> **Task goal**: Repeat the data below in full and exactly.

> **Data supplied**:
lemma strip_ne_iff (c : Char) (t : List Char) :
    ((c :: t == PySem.Chars.strip (c :: t)) = false)
      ↔ (PySem.Chars.isspace c || PySem.Chars.isspace ((c :: t).getLastD ' ')) = true := by
  obtain ⟨h, rt, hrev⟩ : ∃ h rt, (c :: t).reverse = h :: rt := by
    cases hr : (c :: t).reverse with
    | nil => simp at hr
    | cons h rt => exact ⟨h, rt, rfl⟩
  have hlast : (c :: t).getLastD ' ' = h := by
    rw [List.getLastD_eq_getLast?, ← List.head?_reverse, hrev]; rfl
  rw [beq_eq_false_iff_ne, hlast, Bool.or_eq_true]
  constructor
  · -- if neither end is whitespace, strip is the identity
    intro hne
    by_contra hcon
    rw [not_or] at hcon
    obtain ⟨hc, hh⟩ := hcon
    apply hne
    have hl : PySem.Chars.lstrip (c :: t) = c :: t := by
      unfold PySem.Chars.lstrip
      exact List.dropWhile_cons_of_neg hc
    unfold PySem.Chars.strip
    rw [hl]
    unfold PySem.Chars.rstrip
    rw [hrev, List.dropWhile_cons_of_neg hh, ← hrev, List.reverse_reverse]
  · -- a whitespace end makes strip strictly shorter
    rintro (hc | hh)
    · have h1 : (PySem.Chars.lstrip (c :: t)).length ≤ t.length := by
        unfold PySem.Chars.lstrip
        rw [List.dropWhile_cons_of_pos hc]
        exact List.length_dropWhile_le _ _
      have h2 : (PySem.Chars.strip (c :: t)).length < (c :: t).length := by
        unfold PySem.Chars.strip
        calc (PySem.Chars.rstrip (PySem.Chars.lstrip (c :: t))).length
            ≤ (PySem.Chars.lstrip (c :: t)).length := length_rstrip_le _
          _ ≤ t.length := h1
          _ < (c :: t).length := by simp
      intro he; rw [← he] at h2; omega
    · by_cases hc : PySem.Chars.isspace c = true
      · have h1 : (PySem.Chars.lstrip (c :: t)).length ≤ t.length := by
          unfold PySem.Chars.lstrip
          rw [List.dropWhile_cons_of_pos hc]
          exact List.length_dropWhile_le _ _
        have h2 : (PySem.Chars.strip (c :: t)).length < (c :: t).length := by
          unfold PySem.Chars.strip
          calc (PySem.Chars.rstrip (PySem.Chars.lstrip (c :: t))).length
              ≤ (PySem.Chars.lstrip (c :: t)).length := length_rstrip_le _
            _ ≤ t.length := h1
            _ < (c :: t).length := by simp
        intro he; rw [← he] at h2; omega
      · have hl : PySem.Chars.lstrip (c :: t) = c :: t := by
          unfold PySem.Chars.lstrip
          exact List.dropWhile_cons_of_neg hc
        have h2 : (PySem.Chars.strip (c :: t)).length < (c :: t).length := by
          unfold PySem.Chars.strip
          rw [hl]
          unfold PySem.Chars.rstrip
          rw [hrev, List.dropWhile_cons_of_pos hh]
          have : (List.dropWhile PySem.Chars.isspace rt).length ≤ rt.length :=
            List.length_dropWhile_le _ _
          have hlen : (c :: t).length = rt.length + 1 := by
            have := congrArg List.length hrev; simpa using this
          simp only [List.length_reverse]
          omega
        intro he; rw [← he] at h2; omega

> **Exercise response**:
lemma strip_ne_iff (c : Char) (t : List Char) :
    ((c :: t == PySem.Chars.strip (c :: t)) = false)
      ↔ (PySem.Chars.isspace c || PySem.Chars.isspace ((c :: t).getLastD ' ')) = true := by
  obtain ⟨h, rt, hrev⟩ : ∃ h rt, (c :: t).reverse = h :: rt := by
    cases hr : (c :: t).reverse with
    | nil => simp at hr
    | cons h rt => exact ⟨h, rt, rfl⟩
  have hlast : (c :: t).getLastD ' ' = h := by
    rw [List.getLastD_eq_getLast?, ← List.head?_reverse, hrev]; rfl
  rw [beq_eq_false_iff_ne, hlast, Bool.or_eq_true]
  constructor
  · -- if neither end is whitespace, strip is the identity
    intro hne
    by_contra hcon
    rw [not_or] at hcon
    obtain ⟨hc, hh⟩ := hcon
    apply hne
    have hl : PySem.Chars.lstrip (c :: t) = c :: t := by
      unfold PySem.Chars.lstrip
      exact List.dropWhile_cons_of_neg hc
    unfold PySem.Chars.strip
    rw [hl]
    unfold PySem.Chars.rstrip
    rw [hrev, List.dropWhile_cons_of_neg hh, ← hrev, List.reverse_reverse]
  · -- a whitespace end makes strip strictly shorter
    rintro (hc | hh)
    · have h1 : (PySem.Chars.lstrip (c :: t)).length ≤ t.length := by
        unfold PySem.Chars.lstrip
        rw [List.dropWhile_cons_of_pos hc]
        exact List.length_dropWhile_le _ _
      have h2 : (PySem.Chars.strip (c :: t)).length < (c :: t).length := by
        unfold PySem.Chars.strip
        calc (PySem.Chars.rstrip (PySem.Chars.lstrip (c :: t))).length
            ≤ (PySem.Chars.lstrip (c :: t)).length := length_rstrip_le _
          _ ≤ t.length := h1
          _ < (c :: t).length := by simp
      intro he; rw [← he] at h2; omega
    · by_cases hc : PySem.Chars.isspace c = true
      · have h1 : (PySem.Chars.lstrip (c :: t)).length ≤ t.length := by
          unfold PySem.Chars.lstrip
          rw [List.dropWhile_cons_of_pos hc]
          exact List.length_dropWhile_le _ _
        have h2 : (PySem.Chars.strip (c :: t)).length < (c :: t).length := by
          unfold PySem.Chars.strip
          calc (PySem.Chars.rstrip (PySem.Chars.lstrip (c :: t))).length
              ≤ (PySem.Chars.lstrip (c :: t)).length := length_rstrip_le _
            _ ≤ t.length := h1
            _ < (c :: t).length := by simp
        intro he; rw [← he] at h2; omega
      · have hl : PySem.Chars.lstrip (c :: t) = c :: t := by
          unfold PySem.Chars.lstrip
          exact List.dropWhile_cons_of_neg hc
        have h2 : (PySem.Chars.strip (c :: t)).length < (c :: t).length := by
          unfold PySem.Chars.strip
          rw [hl]
          unfold PySem.Chars.rstrip
          rw [hrev, List.dropWhile_cons_of_pos hh]
          have : (List.dropWhile PySem.Chars.isspace rt).length ≤ rt.length :=
            List.length_dropWhile_le _ _
          have hlen : (c :: t).length = rt.length + 1 := by
            have := congrArg List.length hrev; simpa using this
          simp only [List.length_reverse]
          omega
        intro he; rw [← he] at h2; omega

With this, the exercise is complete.